WHAT THIS TASK INVOLVES
Search the material below for the word "index". Copy every line where it is found.

DATA TO EXAMINE
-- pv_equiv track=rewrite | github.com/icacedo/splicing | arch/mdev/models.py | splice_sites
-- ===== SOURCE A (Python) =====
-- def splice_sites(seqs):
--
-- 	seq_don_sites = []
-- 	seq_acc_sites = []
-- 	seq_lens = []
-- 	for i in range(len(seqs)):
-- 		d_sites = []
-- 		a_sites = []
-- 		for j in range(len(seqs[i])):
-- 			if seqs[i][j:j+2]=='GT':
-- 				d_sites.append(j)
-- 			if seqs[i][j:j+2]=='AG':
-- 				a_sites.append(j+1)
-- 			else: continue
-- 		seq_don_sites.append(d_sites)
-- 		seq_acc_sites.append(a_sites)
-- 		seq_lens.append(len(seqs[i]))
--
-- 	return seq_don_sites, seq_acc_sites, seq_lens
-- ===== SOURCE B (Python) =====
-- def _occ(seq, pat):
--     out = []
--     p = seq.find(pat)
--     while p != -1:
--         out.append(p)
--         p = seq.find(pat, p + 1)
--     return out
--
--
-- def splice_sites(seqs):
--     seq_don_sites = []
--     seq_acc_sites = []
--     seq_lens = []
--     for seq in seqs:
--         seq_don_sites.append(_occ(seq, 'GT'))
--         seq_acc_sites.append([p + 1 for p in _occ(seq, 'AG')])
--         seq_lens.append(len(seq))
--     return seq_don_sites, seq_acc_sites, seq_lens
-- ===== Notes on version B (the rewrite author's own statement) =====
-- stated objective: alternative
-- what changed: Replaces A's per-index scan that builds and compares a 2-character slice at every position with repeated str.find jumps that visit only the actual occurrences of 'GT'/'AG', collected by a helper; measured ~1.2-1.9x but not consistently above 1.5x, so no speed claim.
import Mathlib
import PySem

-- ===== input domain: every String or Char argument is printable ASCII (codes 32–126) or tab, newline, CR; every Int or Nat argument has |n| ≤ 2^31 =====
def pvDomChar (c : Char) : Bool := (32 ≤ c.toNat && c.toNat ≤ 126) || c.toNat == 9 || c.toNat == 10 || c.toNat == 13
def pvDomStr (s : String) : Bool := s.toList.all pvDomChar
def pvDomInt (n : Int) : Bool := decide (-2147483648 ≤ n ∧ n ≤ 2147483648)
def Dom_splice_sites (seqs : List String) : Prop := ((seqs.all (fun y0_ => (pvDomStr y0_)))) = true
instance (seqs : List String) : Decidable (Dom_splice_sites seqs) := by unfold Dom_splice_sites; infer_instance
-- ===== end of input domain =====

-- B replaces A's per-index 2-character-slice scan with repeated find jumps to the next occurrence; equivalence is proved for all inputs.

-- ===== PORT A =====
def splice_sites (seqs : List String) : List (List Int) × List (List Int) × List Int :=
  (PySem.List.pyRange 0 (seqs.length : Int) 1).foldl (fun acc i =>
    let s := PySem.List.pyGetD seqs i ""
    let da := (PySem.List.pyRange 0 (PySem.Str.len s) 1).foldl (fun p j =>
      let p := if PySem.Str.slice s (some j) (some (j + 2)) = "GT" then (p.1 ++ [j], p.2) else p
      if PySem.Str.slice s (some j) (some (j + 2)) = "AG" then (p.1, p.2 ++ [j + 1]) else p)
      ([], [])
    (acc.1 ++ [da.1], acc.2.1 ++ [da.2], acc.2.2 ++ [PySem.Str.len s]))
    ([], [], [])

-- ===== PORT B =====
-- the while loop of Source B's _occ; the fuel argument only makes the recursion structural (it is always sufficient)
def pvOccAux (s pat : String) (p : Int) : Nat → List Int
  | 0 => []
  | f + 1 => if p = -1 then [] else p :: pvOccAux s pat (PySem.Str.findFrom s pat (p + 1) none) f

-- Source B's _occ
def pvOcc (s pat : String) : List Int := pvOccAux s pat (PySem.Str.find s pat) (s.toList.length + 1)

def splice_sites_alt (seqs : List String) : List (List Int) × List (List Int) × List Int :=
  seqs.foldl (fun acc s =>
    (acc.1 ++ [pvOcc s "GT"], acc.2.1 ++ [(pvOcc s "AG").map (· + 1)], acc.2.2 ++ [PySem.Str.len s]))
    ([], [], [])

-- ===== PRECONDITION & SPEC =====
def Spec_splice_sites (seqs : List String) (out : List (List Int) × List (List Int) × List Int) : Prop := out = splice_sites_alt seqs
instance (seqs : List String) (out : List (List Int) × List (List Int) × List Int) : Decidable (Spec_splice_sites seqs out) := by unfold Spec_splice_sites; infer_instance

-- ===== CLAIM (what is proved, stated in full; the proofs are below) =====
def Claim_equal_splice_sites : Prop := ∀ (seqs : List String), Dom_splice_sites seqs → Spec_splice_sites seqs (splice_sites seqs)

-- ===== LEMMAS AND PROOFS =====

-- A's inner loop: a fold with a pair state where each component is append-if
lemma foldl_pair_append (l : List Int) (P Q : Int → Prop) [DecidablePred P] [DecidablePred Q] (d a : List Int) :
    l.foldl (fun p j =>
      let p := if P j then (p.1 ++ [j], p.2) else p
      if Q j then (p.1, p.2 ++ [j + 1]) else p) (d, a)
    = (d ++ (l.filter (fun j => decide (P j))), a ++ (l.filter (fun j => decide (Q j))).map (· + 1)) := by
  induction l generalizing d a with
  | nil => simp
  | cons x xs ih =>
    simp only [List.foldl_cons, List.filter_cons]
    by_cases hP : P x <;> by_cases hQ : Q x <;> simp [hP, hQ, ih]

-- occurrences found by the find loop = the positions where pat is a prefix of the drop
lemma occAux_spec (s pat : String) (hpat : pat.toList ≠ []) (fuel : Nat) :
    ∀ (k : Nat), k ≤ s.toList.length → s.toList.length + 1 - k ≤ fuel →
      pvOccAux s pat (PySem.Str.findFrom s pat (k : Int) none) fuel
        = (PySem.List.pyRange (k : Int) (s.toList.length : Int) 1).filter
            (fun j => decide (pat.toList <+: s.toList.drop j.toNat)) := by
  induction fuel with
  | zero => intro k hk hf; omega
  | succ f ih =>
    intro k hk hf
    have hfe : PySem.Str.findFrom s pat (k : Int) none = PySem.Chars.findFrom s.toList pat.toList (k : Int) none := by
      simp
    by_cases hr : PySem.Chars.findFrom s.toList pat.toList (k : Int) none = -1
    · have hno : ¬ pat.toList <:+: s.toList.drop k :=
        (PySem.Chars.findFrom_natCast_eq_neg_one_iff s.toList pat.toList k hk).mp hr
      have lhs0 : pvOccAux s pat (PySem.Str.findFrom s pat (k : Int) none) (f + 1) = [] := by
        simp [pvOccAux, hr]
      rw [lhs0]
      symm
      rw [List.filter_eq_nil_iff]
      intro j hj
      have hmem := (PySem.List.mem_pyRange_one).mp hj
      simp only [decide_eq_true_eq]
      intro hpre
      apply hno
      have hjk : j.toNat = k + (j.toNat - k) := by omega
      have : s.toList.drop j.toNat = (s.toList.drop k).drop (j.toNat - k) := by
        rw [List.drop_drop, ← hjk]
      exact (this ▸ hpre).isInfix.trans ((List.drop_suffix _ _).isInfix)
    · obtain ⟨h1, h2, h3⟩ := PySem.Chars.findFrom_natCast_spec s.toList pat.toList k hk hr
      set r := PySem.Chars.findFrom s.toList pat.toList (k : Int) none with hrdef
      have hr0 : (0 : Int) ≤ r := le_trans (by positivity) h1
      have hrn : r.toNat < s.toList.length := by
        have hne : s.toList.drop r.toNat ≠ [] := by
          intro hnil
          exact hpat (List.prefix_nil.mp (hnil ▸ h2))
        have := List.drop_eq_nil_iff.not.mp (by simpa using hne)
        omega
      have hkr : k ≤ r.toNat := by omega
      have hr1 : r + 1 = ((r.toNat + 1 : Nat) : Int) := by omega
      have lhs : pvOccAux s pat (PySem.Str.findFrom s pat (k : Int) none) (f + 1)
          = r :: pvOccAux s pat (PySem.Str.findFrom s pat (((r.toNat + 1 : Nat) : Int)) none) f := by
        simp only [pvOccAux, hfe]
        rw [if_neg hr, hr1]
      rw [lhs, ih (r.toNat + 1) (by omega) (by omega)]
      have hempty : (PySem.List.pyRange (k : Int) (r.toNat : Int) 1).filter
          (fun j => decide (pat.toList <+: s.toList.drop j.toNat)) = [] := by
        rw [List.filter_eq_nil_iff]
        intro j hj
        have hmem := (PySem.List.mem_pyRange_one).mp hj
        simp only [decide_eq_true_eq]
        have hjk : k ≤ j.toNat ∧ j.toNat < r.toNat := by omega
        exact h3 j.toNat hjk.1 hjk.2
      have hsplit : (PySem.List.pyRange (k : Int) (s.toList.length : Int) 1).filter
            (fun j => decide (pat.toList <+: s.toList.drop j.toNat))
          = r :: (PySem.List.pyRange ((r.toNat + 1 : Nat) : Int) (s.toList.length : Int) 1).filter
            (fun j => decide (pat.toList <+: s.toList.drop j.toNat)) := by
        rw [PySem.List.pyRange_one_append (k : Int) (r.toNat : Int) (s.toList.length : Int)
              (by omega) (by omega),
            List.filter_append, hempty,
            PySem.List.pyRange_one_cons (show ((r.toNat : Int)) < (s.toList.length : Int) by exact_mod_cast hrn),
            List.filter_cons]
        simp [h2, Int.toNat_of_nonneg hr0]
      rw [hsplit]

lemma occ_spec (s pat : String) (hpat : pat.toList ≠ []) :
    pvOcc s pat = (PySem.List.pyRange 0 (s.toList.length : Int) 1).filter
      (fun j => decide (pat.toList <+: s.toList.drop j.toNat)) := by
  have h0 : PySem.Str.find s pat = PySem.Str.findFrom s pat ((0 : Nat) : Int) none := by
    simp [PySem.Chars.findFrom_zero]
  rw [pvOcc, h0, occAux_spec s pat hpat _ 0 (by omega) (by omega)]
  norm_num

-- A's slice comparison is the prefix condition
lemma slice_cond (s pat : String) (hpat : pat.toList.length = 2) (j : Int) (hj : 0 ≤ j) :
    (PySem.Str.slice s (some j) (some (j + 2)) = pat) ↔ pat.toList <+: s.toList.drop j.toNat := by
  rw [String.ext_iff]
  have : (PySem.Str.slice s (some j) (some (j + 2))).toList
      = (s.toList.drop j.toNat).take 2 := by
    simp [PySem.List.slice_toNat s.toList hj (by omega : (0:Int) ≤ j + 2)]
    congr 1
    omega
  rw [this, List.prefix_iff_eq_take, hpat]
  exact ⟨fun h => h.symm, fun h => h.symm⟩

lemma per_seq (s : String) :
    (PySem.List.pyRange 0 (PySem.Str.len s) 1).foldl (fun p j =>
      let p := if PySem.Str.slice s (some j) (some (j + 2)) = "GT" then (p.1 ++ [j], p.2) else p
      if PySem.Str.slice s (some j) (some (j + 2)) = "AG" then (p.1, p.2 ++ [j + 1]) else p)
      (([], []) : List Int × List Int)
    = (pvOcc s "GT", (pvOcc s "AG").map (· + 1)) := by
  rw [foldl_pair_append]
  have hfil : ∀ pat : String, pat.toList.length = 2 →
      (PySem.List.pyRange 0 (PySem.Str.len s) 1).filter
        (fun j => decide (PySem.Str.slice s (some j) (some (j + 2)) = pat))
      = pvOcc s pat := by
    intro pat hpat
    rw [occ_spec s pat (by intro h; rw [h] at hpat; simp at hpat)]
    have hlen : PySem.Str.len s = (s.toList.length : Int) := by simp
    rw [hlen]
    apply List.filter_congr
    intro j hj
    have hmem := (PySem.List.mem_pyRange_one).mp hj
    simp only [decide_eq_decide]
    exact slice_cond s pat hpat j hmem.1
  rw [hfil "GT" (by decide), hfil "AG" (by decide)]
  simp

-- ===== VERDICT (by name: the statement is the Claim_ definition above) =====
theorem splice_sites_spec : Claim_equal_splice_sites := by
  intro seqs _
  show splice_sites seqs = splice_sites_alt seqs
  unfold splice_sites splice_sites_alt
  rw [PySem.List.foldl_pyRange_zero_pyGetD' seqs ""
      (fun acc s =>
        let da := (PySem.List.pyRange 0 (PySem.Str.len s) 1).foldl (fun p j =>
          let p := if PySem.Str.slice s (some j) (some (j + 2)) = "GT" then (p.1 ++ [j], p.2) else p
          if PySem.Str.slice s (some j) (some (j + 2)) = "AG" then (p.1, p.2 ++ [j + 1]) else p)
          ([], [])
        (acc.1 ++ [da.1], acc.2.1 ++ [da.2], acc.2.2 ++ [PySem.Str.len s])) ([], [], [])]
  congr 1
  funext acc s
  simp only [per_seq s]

OUTPUT FOR THIS EXERCISE
-- what changed: Replaces A's per-index scan that builds and compares a 2-character slice at every position with repeated str.find jumps that visit only the actual occurrences of 'GT'/'AG', collected by a helper; measured ~1.2-1.9x but not consistently above 1.5x, so no speed claim.
-- B replaces A's per-index 2-character-slice scan with repeated find jumps to the next occurrence; equivalence is proved for all inputs.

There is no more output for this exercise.